John David Castle, Applicant

- and -

Minister of Transport, Respondent

Aeronautics Act, R.S.C. 1985, c. A-2, s. 6.9(8)
Canadian Aviation Regulations, SOR/96-433, s. 302.11(a)
Charter of Rights and Freedoms, ss. 6, 11, 24

Smoking on an Apron, Motion to Quash

Review Determination
William Thornton Tweed

Decision: October 26, 2006

I confirm the Minister of Transport's decision and the sanction of a one-day suspension for each offence for a total of three days.

[1]     A review hearing on this matter was held August 22, 2006 at 1:00 p.m. in Rankin Inlet, Nunavut.

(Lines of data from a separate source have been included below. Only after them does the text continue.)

-- pv_equiv track=rewrite | github.com/joshanashakya/dissertation | workspace/dataset/java-python/GeeksForGeeks/4259/A/2.py | maxRowDiff
-- ===== SOURCE A (Python) =====
-- def maxRowDiff(mat, m, n):
--
--     # auxiliary array to store sum of
--     # all elements of each row
--     rowSum = [0] * m
--
--     # calculate sum of each row and
--     # store it in rowSum array
--     for i in range(0, m):
--         sum = 0
--         for j in range(0, n):
--             sum += mat[i][j]
--         rowSum[i] = sum
--
--     # calculating maximum difference of
--     # two elements such that
--     # rowSum[i]<rowsum[j]
--     max_diff = rowSum[1] - rowSum[0]
--     min_element = rowSum[0]
--
--     for i in range(1, m):
--
--         # if current difference is greater
--         # than previous then update it
--         if (rowSum[i] - min_element > max_diff):
--             max_diff = rowSum[i] - min_element
--
--         # if new element is less than previous
--         # minimum element then update it so
--         # that we may get maximum difference
--         # in remaining array
--         if (rowSum[i] < min_element):
--             min_element = rowSum[i]
--     return max_diff
-- ===== SOURCE B (Python) =====
-- def maxRowDiff(mat, m, n):
--     sums = [sum(mat[i][j] for j in range(n)) for i in range(m)]
--     best = cur = sums[1] - sums[0]
--     prev = sums[1]
--     for x in sums[2:]:
--         cur = (x - prev) + max(cur, 0)
--         best = max(best, cur)
--         prev = x
--     return best
-- ===== Notes on version B (the rewrite author's own statement) =====
-- stated objective: alternative
-- what changed: B replaces A's running-minimum-prefix scan over the row sums by a maximum-subarray (Kadane) scan over the consecutive differences of the row sums, computed on the fly from the previous element.
import Mathlib
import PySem

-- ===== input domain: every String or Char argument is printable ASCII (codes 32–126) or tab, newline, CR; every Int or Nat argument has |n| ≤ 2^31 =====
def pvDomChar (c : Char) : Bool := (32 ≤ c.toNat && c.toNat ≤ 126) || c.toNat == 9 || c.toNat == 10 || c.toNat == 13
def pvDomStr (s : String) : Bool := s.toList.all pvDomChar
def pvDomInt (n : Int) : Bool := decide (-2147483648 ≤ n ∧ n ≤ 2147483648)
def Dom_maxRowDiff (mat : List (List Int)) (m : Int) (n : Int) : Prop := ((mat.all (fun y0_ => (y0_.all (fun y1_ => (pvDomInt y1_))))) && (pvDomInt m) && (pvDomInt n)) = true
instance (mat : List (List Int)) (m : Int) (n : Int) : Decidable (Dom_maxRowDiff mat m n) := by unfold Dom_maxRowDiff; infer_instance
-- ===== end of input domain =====

-- B computes the same maximal increasing row-sum difference by a Kadane scan over
-- consecutive row-sum differences instead of A's running-minimum scan (alternative decomposition).

-- ===== PORT A =====
def maxRowDiff (mat : List (List Int)) (m : Int) (n : Int) : Int :=
  -- rowSum[i] = sum over j in range(n) of mat[i][j]; a Python list is an array,
  -- so rowSum is an Array (indices read in the second loop are nonnegative and in range on Pre_)
  let rowSum : Array Int := ((PySem.List.pyRange 0 m 1).map (fun i =>
    (PySem.List.pyRange 0 n 1).foldl
      (fun s j => s + PySem.List.pyGetD (PySem.List.pyGetD mat i []) j 0) 0)).toArray
  let maxDiff0 := rowSum.getD 1 0 - rowSum.getD 0 0
  let res := (PySem.List.pyRange 1 m 1).foldl
    (fun (st : Int × Int) i =>
      (if rowSum.getD i.toNat 0 - st.2 > st.1 then rowSum.getD i.toNat 0 - st.2 else st.1,
       if rowSum.getD i.toNat 0 < st.2 then rowSum.getD i.toNat 0 else st.2))
    (maxDiff0, rowSum.getD 0 0)
  res.1

-- ===== PORT B =====
def maxRowDiff_alt (mat : List (List Int)) (m : Int) (n : Int) : Int :=
  let sums : List Int := (PySem.List.pyRange 0 m 1).map (fun i =>
    ((PySem.List.pyRange 0 n 1).map
      (fun j => PySem.List.pyGetD (PySem.List.pyGetD mat i []) j 0)).sum)
  let best0 := PySem.List.pyGetD sums 1 0 - PySem.List.pyGetD sums 0 0
  -- state (best, cur, prev)
  let res := (PySem.List.slice sums (some 2) none).foldl
    (fun (st : Int × Int × Int) x =>
      ((max st.1 ((x - st.2.2) + max st.2.1 0)), (x - st.2.2) + max st.2.1 0, x))
    (best0, best0, PySem.List.pyGetD sums 1 0)
  res.1

-- ===== PRECONDITION & SPEC =====
-- Pre_ is exactly where the Python A returns: m ≥ 2 rows requested (rowSum[1] exists) and,
-- when n > 0 (the inner range(n) loop actually indexes), m rows present and each of the
-- first m rows long enough for it.
def Pre_maxRowDiff (mat : List (List Int)) (m : Int) (n : Int) : Prop :=
  2 ≤ m ∧ (n ≤ 0 ∨ (m ≤ (mat.length : Int) ∧ ∀ row ∈ mat.take m.toNat, n ≤ (row.length : Int)))
instance (mat : List (List Int)) (m : Int) (n : Int) : Decidable (Pre_maxRowDiff mat m n) := by
  unfold Pre_maxRowDiff; infer_instance
def pvWitness_maxRowDiff : List (List Int) × Int × Int := ([[1, 2], [3, 4]], 2, 2)

def Spec_maxRowDiff (mat : List (List Int)) (m : Int) (n : Int) (out : Int) : Prop := out = maxRowDiff_alt mat m n
instance (mat : List (List Int)) (m : Int) (n : Int) (out : Int) : Decidable (Spec_maxRowDiff mat m n out) := by unfold Spec_maxRowDiff; infer_instance

-- ===== CLAIM (what is proved, stated in full; the proofs are below) =====
def Claim_equal_maxRowDiff : Prop := ∀ (mat : List (List Int)) (m : Int) (n : Int), Dom_maxRowDiff mat m n → Pre_maxRowDiff mat m n → Spec_maxRowDiff mat m n (maxRowDiff mat m n)

-- ===== LEMMAS AND PROOFS =====

-- A's min-tracking loop over the remaining row sums equals B's Kadane loop over the
-- same elements with the consecutive difference taken on the fly (x = last processed element).
theorem loop_eq (t : List Int) (x md cur : Int) :
    (t.foldl (fun (st : Int × Int) y =>
        (if y - st.2 > st.1 then y - st.2 else st.1, if y < st.2 then y else st.2))
      (md, x - max cur 0)).1
    = (t.foldl (fun (st : Int × Int × Int) y =>
        ((max st.1 ((y - st.2.2) + max st.2.1 0)), (y - st.2.2) + max st.2.1 0, y))
      (md, cur, x)).1 := by
  induction t generalizing x md cur with
  | nil => rfl
  | cons y t ih =>
    simp only [List.foldl_cons]
    have hA : ((if y - (x - max cur 0) > md then y - (x - max cur 0) else md,
               if y < x - max cur 0 then y else x - max cur 0) : Int × Int)
        = (max md (y - x + max cur 0), y - max (y - x + max cur 0) 0) := by
      rw [Prod.mk.injEq]
      constructor <;> (split_ifs <;> omega)
    rw [hA]
    have := ih y (max md (y - x + max cur 0)) (y - x + max cur 0)
    simpa using this

theorem maxRowDiff_eq (mat : List (List Int)) (m : Int) (n : Int)
    (hpre : Pre_maxRowDiff mat m n) : maxRowDiff mat m n = maxRowDiff_alt mat m n := by
  obtain ⟨hm2, -⟩ := hpre
  -- the two row-sum lists coincide: A's inner loop is the sum of B's comprehension
  have hsums : (PySem.List.pyRange 0 m 1).map (fun i =>
        (PySem.List.pyRange 0 n 1).foldl
          (fun s j => s + PySem.List.pyGetD (PySem.List.pyGetD mat i []) j 0) 0)
      = (PySem.List.pyRange 0 m 1).map (fun i =>
        ((PySem.List.pyRange 0 n 1).map
          (fun j => PySem.List.pyGetD (PySem.List.pyGetD mat i []) j 0)).sum) := by
    apply List.map_congr_left
    intro i _
    rw [PySem.List.foldl_add _ (fun j => PySem.List.pyGetD (PySem.List.pyGetD mat i []) j 0) 0,
        zero_add]
  simp only [maxRowDiff, maxRowDiff_alt, hsums]
  set s : List Int := (PySem.List.pyRange 0 m 1).map (fun i =>
      ((PySem.List.pyRange 0 n 1).map
        (fun j => PySem.List.pyGetD (PySem.List.pyGetD mat i []) j 0)).sum) with hs
  have hlen : (s.length : Int) = m := by
    simp only [hs, List.length_map, PySem.List.length_pyRange_one]; omega
  have hlen2 : 2 ≤ s.length := by omega
  rcases s with _ | ⟨a, s'⟩
  · simp at hlen2
  rcases s' with _ | ⟨b, t⟩
  · simp at hlen2
  -- A side: array reads are list reads, then turn the indexed loop into a fold over b :: t
  have hlen' : ((t.length : Int)) + 2 = m := by
    have h := hlen; simp only [List.length_cons] at h; omega
  have hArr : ∀ (k : Nat) (h : k < (a :: b :: t).length),
      (a :: b :: t).toArray.getD k 0 = (a :: b :: t)[k]'h := by
    intro k h
    simp only [Array.getD, List.size_toArray]
    rw [dif_pos h]
    simp
  have h0 : (a :: b :: t).toArray.getD 0 0 = a := hArr 0 (by simp)
  have h1 : (a :: b :: t).toArray.getD 1 0 = b := hArr 1 (by simp)
  have hloop : (PySem.List.pyRange 1 m 1).foldl
      (fun (st : Int × Int) i =>
        (if (a :: b :: t).toArray.getD i.toNat 0 - st.2 > st.1 then (a :: b :: t).toArray.getD i.toNat 0 - st.2 else st.1,
         if (a :: b :: t).toArray.getD i.toNat 0 < st.2 then (a :: b :: t).toArray.getD i.toNat 0 else st.2))
      ((a :: b :: t).toArray.getD 1 0 - (a :: b :: t).toArray.getD 0 0, (a :: b :: t).toArray.getD 0 0)
    = (PySem.List.pyRange 1 m 1).foldl
      (fun (st : Int × Int) i =>
        (if PySem.List.pyGetD (a :: b :: t) i 0 - st.2 > st.1 then PySem.List.pyGetD (a :: b :: t) i 0 - st.2 else st.1,
         if PySem.List.pyGetD (a :: b :: t) i 0 < st.2 then PySem.List.pyGetD (a :: b :: t) i 0 else st.2))
      ((a :: b :: t).toArray.getD 1 0 - (a :: b :: t).toArray.getD 0 0, (a :: b :: t).toArray.getD 0 0) := by
    apply PySem.List.foldl_congr_mem
    intro st i hi
    rw [PySem.List.mem_pyRange_one] at hi
    have hx : (a :: b :: t).toArray.getD i.toNat 0 = PySem.List.pyGetD (a :: b :: t) i 0 := by
      rw [hArr i.toNat (by simp only [List.length_cons]; omega),
          PySem.List.pyGetD_eq_getElem _ _ (by omega) (by rw [hlen]; exact hi.2)]
    rw [hx]
  rw [hloop, h0, h1, ← hlen, PySem.List.foldl_pyRange_pyGetD' (a :: b :: t) 0
      (fun (st : Int × Int) x =>
        (if x - st.2 > st.1 then x - st.2 else st.1, if x < st.2 then x else st.2))
      _ (by omega : (0:Int) ≤ 1)]
  -- B side: sums[0], sums[1] and the tail sums[2:]
  rw [PySem.List.slice_from (a :: b :: t) (by omega : (0:Int) ≤ 2),
      show List.drop ((2:Int).toNat) (a :: b :: t) = t from rfl,
      PySem.List.pyGetD_zero_cons,
      show PySem.List.pyGetD (a :: b :: t) 1 0 = b from by
        rw [PySem.List.pyGetD_eq_getElem _ _ (by omega) (by simp)]; rfl,
      show List.drop (Int.toNat 1) (a :: b :: t) = b :: t from rfl, List.foldl_cons]
  have hstep : ((if b - a > b - a then b - a else b - a, if b < a then b else a) : Int × Int)
      = (b - a, b - max (b - a) 0) := by
    rw [Prod.mk.injEq]; constructor <;> (split_ifs <;> omega)
  rw [hstep]
  exact loop_eq t b (b - a) (b - a)

-- ===== VERDICT (by name: the statement is the Claim_ definition above) =====
theorem maxRowDiff_spec : Claim_equal_maxRowDiff := by
  intro mat m n _ hpre
  unfold Spec_maxRowDiff
  exact maxRowDiff_eq mat m n hpre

[2]     John David Castle received a notice of suspension where it was alleged that he did on four occasions, in particular, August 6, 9, 12 and 18, 2004, smoke on the apron of the Rankin Inlet Airport, in Nunavut, thereby contravening paragraph 302.11(1)(a) of the Canadian Aviation Regulations (CARs).


[3]     At the hearing of the matter, the Minister of Transport chose to withdraw the allegation that Mr. Castle was smoking on the apron at Rankin Inlet Airport on August 6, 2004.

[4]     Three witnesses, Nigel Kubluitok, Jake Kenneth Punshon and Allyn Burrill testified that they saw Mr. Castle smoking in an area of the Rankin Inlet Airport property they believe to be the "apron". They each identified the date and where on the airport property they observed Mr. Castle smoking. I found all of the witnesses to be credible.

[5]     Based on the testimony of all of the witnesses, Mr. Castle was observed smoking in an area of the airport property that was used for loading and unloading of passengers, cargo and the parking and refuelling of aircraft.


[6]     Paragraph 302.11(a) of the CARs reads as follows:

302.11 (1) Subject to subsections (2) to (4), no person shall, at an airport, smoke or display an open flame

(a) on an apron;

[7]     Subsection 101.01(a) of the CARs reads as follows:

101.01 (1) In these Regulations:


"apron" - means a part of an aerodrome, other than the manoeuvring area, that is intended to be used for the loading and unloading of passengers and cargo, the refuelling, servicing, maintenance and parking of aircraft and the movement of aircraft, vehicles and persons engaged in services necessary for those purposes; (aire de trafic)


[8]      Based on the evidence presented, I find on balance of probabilities that John David Castle was smoking on the apron of the Rankin Inlet Airport, Nunavut, on August 9, 12 and 18, 2004. I confirm the Minister of Transport's decision and the sanction of a one-day suspension for each offence for a total of three days.

October 26, 2006

William T. Tweed
Transportation Appeal Tribunal of Canada

Appeal decision
Arthur W. Lyon, Faye H. Smith, Richard F. Willems

Decision: August 14, 2007

Citation: Castle v. Canada (Minister of Transport), 2007 TATCE 20 (appeal)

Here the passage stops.